Brian:     Yeah, and God, look at you now.

Angie G:     I didn't give up.

Brian:     I'm glad you didn't give up. I'm glad you ended up here.

Angie G:     And that's just one story. There's many more.

Brian:     And many more ... So next time you see Director Gates make sure you ask her for another one of those stories. I'm going to the next time I see her, that's for sure.

     All right, so now I want to ... The important thing that I think I want you to share with folks is if you are a musician, and you are interested in ... What are the opportunities to interact with the DC government or what types of things are you doing for musicians, and then for music fans? Share about that.

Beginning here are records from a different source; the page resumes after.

-- pv_equiv track=rewrite | github.com/tonghuikang/meta-ai-hackercup-2024 | execution_code/cottontail_climb_part_2/011.py | generate_non_increasing_sequences_recursive
-- ===== SOURCE A (Python) =====
-- def generate_non_increasing_sequences_recursive(length, max_digit):
--     if length == 0:
--         return [()]
--     sequences = []
--     def backtrack(seq, last):
--         if len(seq) == length:
--             sequences.append(tuple(seq))
--             return
--         for digit in range(last, 0, -1):
--             backtrack(seq + [digit], digit)
--     backtrack([], max_digit)
--     return sequences
-- ===== SOURCE B (Python) =====
-- def generate_non_increasing_sequences_recursive(length, max_digit):
--     seqs = [()]
--     for _ in range(length):
--         seqs = [s + (d,) for s in seqs
--                 for d in range(s[-1] if s else max_digit, 0, -1)]
--     return seqs
-- ===== Notes on version B (the rewrite author's own statement) =====
-- stated objective: alternative
-- what changed: Replaces the recursive DFS backtracking (inner closure appending to a shared list) with an iterative level-by-level expansion: one loop that rebuilds the list of partial sequences length times via a comprehension, extending each partial sequence by every digit not exceeding its last element.
-- outside the precondition, e.g. on generate_non_increasing_sequences_recursive(-1, 0): A returns [], B returns [()]
import Mathlib
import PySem

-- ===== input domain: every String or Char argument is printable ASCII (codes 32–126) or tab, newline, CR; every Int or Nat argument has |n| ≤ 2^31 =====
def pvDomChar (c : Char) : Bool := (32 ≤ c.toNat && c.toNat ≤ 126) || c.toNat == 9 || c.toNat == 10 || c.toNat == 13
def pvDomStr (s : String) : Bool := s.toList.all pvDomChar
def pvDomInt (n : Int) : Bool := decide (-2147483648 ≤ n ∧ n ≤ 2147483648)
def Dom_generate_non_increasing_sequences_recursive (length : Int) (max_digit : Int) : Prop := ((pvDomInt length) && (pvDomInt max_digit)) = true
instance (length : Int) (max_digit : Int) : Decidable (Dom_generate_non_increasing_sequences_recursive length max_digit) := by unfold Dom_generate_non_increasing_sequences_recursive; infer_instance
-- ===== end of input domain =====

-- B replaces the recursive DFS backtracking with an iterative level-by-level expansion
-- (one loop over the target length); same output value and order.

-- ===== PORT A =====
-- the inner `backtrack` closure: the shared mutable `sequences` list becomes a threaded
-- accumulator (kept in reverse, `append` = cons; reversed once at the end); `fuel`
-- (= length.toNat, one unit per appended digit) only makes the recursion total in Lean —
-- for length ≥ 0 the base case always fires before fuel runs out.
def pvBacktrack (length : Int) (fuel : Nat) (racc : List (List Int)) (seq : List Int) (last : Int) : List (List Int) :=
  if (seq.length : Int) = length then seq :: racc
  else
    match fuel with
    | 0 => racc
    | fuel + 1 =>
      (PySem.List.pyRange last 0 (-1)).foldl
        (fun r d => pvBacktrack length fuel r (seq ++ [d]) d) racc

def generate_non_increasing_sequences_recursive (length : Int) (max_digit : Int) : List (List Int) :=
  if length = 0 then [[]]
  else (pvBacktrack length length.toNat [] [] max_digit).reverse

-- ===== PORT B =====
-- the loop body: seqs = [s + (d,) for s in seqs for d in range(s[-1] if s else max_digit, 0, -1)]
-- (`s[-1] if s else max_digit` is List.getLastD s max_digit)
def pvExpand (max_digit : Int) (seqs : List (List Int)) : List (List Int) :=
  seqs.flatMap (fun s =>
    (PySem.List.pyRange (s.getLastD max_digit) 0 (-1)).map (fun d => s ++ [d]))

-- `for _ in range(length)`: length.toNat iterations (tail-recursive, like Python's lazy range)
def pvLoop (max_digit : Int) : Nat → List (List Int) → List (List Int)
  | 0, seqs => seqs
  | n + 1, seqs => pvLoop max_digit n (pvExpand max_digit seqs)

def generate_non_increasing_sequences_recursive_alt (length : Int) (max_digit : Int) : List (List Int) :=
  pvLoop max_digit length.toNat [[]]

-- ===== PRECONDITION & SPEC =====
-- Pre_ excludes negative length, which is outside the natural domain of a sequence length:
-- there A diverges (RecursionError) for max_digit ≥ 1 and only accidentally returns [] for
-- max_digit ≤ 0, while B's empty loop returns [()].
def Pre_generate_non_increasing_sequences_recursive (length : Int) (max_digit : Int) : Prop := 0 ≤ length
instance (length : Int) (max_digit : Int) : Decidable (Pre_generate_non_increasing_sequences_recursive length max_digit) := by unfold Pre_generate_non_increasing_sequences_recursive; infer_instance
def pvWitness_generate_non_increasing_sequences_recursive : Int × Int := (3, 4)

def Spec_generate_non_increasing_sequences_recursive (length : Int) (max_digit : Int) (out : List (List Int)) : Prop := out = generate_non_increasing_sequences_recursive_alt length max_digit
instance (length : Int) (max_digit : Int) (out : List (List Int)) : Decidable (Spec_generate_non_increasing_sequences_recursive length max_digit out) := by unfold Spec_generate_non_increasing_sequences_recursive; infer_instance

-- ===== CLAIM (what is proved, stated in full; the proofs are below) =====
def Claim_equal_generate_non_increasing_sequences_recursive : Prop := ∀ (length : Int) (max_digit : Int), Dom_generate_non_increasing_sequences_recursive length max_digit → Pre_generate_non_increasing_sequences_recursive length max_digit → Spec_generate_non_increasing_sequences_recursive length max_digit (generate_non_increasing_sequences_recursive length max_digit)

-- ===== LEMMAS AND PROOFS =====

-- the common mathematical family: non-increasing sequences of length n with entries in [1, last]
def pvW (last : Int) (n : Nat) : List (List Int) :=
  match n with
  | 0 => [[]]
  | n + 1 =>
    (PySem.List.pyRange last 0 (-1)).flatMap (fun d => (pvW d n).map (fun t => d :: t))

lemma foldl_rev_prepend (q : Int → List (List Int)) :
    ∀ (l : List Int) (racc : List (List Int)),
    l.foldl (fun r d => (q d).reverse ++ r) racc = (l.flatMap q).reverse ++ racc := by
  intro l
  induction l with
  | nil => simp
  | cons d l ih => intro racc; simp [List.foldl_cons, ih, List.reverse_append]

lemma backtrack_eq (length : Int) : ∀ (fuel : Nat) (racc : List (List Int)) (seq : List Int) (last : Int),
    (seq.length : Int) ≤ length → length ≤ seq.length + fuel →
    pvBacktrack length fuel racc seq last
      = ((pvW last (length - seq.length).toNat).map (fun t => seq ++ t)).reverse ++ racc := by
  intro fuel
  induction fuel with
  | zero =>
    intro racc seq last h1 h2
    have heq : (seq.length : Int) = length := by omega
    rw [pvBacktrack, if_pos heq]
    have h0 : (length - seq.length).toNat = 0 := by omega
    simp [h0, pvW]
  | succ f ih =>
    intro racc seq last h1 h2
    by_cases heq : (seq.length : Int) = length
    · rw [pvBacktrack, if_pos heq]
      have h0 : (length - seq.length).toNat = 0 := by omega
      simp [h0, pvW]
    · rw [pvBacktrack, if_neg heq]
      have hlt : (seq.length : Int) < length := lt_of_le_of_ne h1 heq
      have hrec : ∀ (r : List (List Int)) (d : Int), pvBacktrack length f r (seq ++ [d]) d
          = ((pvW d (length - seq.length - 1).toNat).map (fun t => seq ++ [d] ++ t)).reverse ++ r := by
        intro r d
        have := ih r (seq ++ [d]) d (by simp; omega) (by simp; omega)
        simpa [Int.sub_sub] using this
      simp only [hrec]
      rw [foldl_rev_prepend]
      have hm : (length - seq.length).toNat = (length - seq.length - 1).toNat + 1 := by omega
      rw [hm]
      show _ = ((pvW last ((length - seq.length - 1).toNat + 1)).map _).reverse ++ racc
      rw [pvW]
      simp [List.map_flatMap, List.map_map, Function.comp_def, List.append_assoc]

lemma pvLoop_iterate (max_digit : Int) :
    ∀ (n : Nat) (seqs : List (List Int)), pvLoop max_digit n seqs = (pvExpand max_digit)^[n] seqs := by
  intro n
  induction n with
  | zero => intro seqs; simp [pvLoop]
  | succ n ih => intro seqs; rw [pvLoop, ih, Function.iterate_succ_apply]

lemma expand_iterate (max_digit : Int) : ∀ (k : Nat) (xs : List (List Int)),
    (pvExpand max_digit)^[k] xs
      = xs.flatMap (fun s => (pvW (s.getLastD max_digit) k).map (fun t => s ++ t)) := by
  intro k
  induction k with
  | zero =>
    intro xs
    simp [pvW, List.flatMap_singleton']
  | succ k ih =>
    intro xs
    rw [Function.iterate_succ_apply, ih]
    unfold pvExpand
    rw [List.flatMap_assoc]
    congr 1
    funext s
    rw [List.flatMap_map]
    show _ = (pvW (s.getLastD max_digit) (k + 1)).map (fun t => s ++ t)
    rw [pvW, List.map_flatMap]
    congr 1
    funext d
    simp [List.map_map, Function.comp_def, List.append_assoc]

-- ===== VERDICT (by name: the statement is the Claim_ definition above) =====
theorem generate_non_increasing_sequences_recursive_spec : Claim_equal_generate_non_increasing_sequences_recursive := by
  intro length max_digit _ hpre
  unfold Spec_generate_non_increasing_sequences_recursive
  unfold generate_non_increasing_sequences_recursive generate_non_increasing_sequences_recursive_alt
  have hB : pvLoop max_digit length.toNat [[]] = pvW max_digit length.toNat := by
    rw [pvLoop_iterate, expand_iterate]
    simp
  rw [hB]
  by_cases h0 : length = 0
  · have : length.toNat = 0 := by omega
    simp [h0, pvW]
  · rw [if_neg h0]
    have hpre' : (0 : Int) ≤ length := hpre
    rw [backtrack_eq length length.toNat [] [] max_digit (by simpa using hpre') (by simp)]
    simp
-- the single left-to-right while loop of Source B (the suffix from i is the argument)
def pvScan : List Char → List Char
  | [] => []
  | c :: t =>
    if c = ':' then
      match pvFindKey (c :: t) pvTable with
      | some (v, n) => v ++ pvScan (t.drop (n - 1))
      | none => ':' :: pvScan t
    else c :: pvScan t
  termination_by s => s.length
  decreasing_by
  all_goals (simp [List.length_drop]; try omega)

def convert_adversary_description_py_alt (description : String) (npc_name : String) : String :=
  match description.toList with
  | [] => ""
  | _ :: _ =>
    String.ofList (pvScan ("<h2>".toList ++ npc_name.toList ++ "</h2>\n\n".toList
      ++ description.toList))

-- ===== PRECONDITION & SPEC =====
-- s is free of chained dice tokens ':w1:w2:' whose right word comes EARLIER in the table
-- than the left word (there A's dict-order pass and B's left-to-right pass resolve the
-- shared ':' differently; both readings are defensible, so such inputs are excluded).
def pvChainFree (s : List Char) : Prop :=
  ∀ i < pvTable.length, ∀ j < i,
    ¬ ((pvKey (pvTable.getD i ([], [])).1 ++ (pvTable.getD j ([], [])).1 ++ [':']) <:+: s)

-- Pre_ excludes only inputs whose text chains two dice tokens on a shared colon with the
-- right-hand token's word earlier in the dict: there A's value (dict-order replacement)
-- and B's value (leftmost token wins) are both accidental readings of an unspecified corner.
def Pre_convert_adversary_description_py (description : String) (npc_name : String) : Prop :=
  description.toList = [] ∨
    pvChainFree ("<h2>".toList ++ npc_name.toList ++ "</h2>\n\n".toList ++ description.toList)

Angie G:     So, one of the things that's key, we have an open invitation. So it's just as simple as contacting our office and scheduling a meeting, and telling us what is it that you need that we can help with. So, there are times when we offer small sponsorships that can provide resources from a financial component, but we also are a production house. So we have studios, we have audio opportunities, videography opportunities, we have actual tangible resources that can help musicians, and we have our television shows that give you the platform ... Anyone that's a cable subscriber, and we're talking about 300,000 plus subscribers, we can put you on any of our musical platforms and have your talent showcased.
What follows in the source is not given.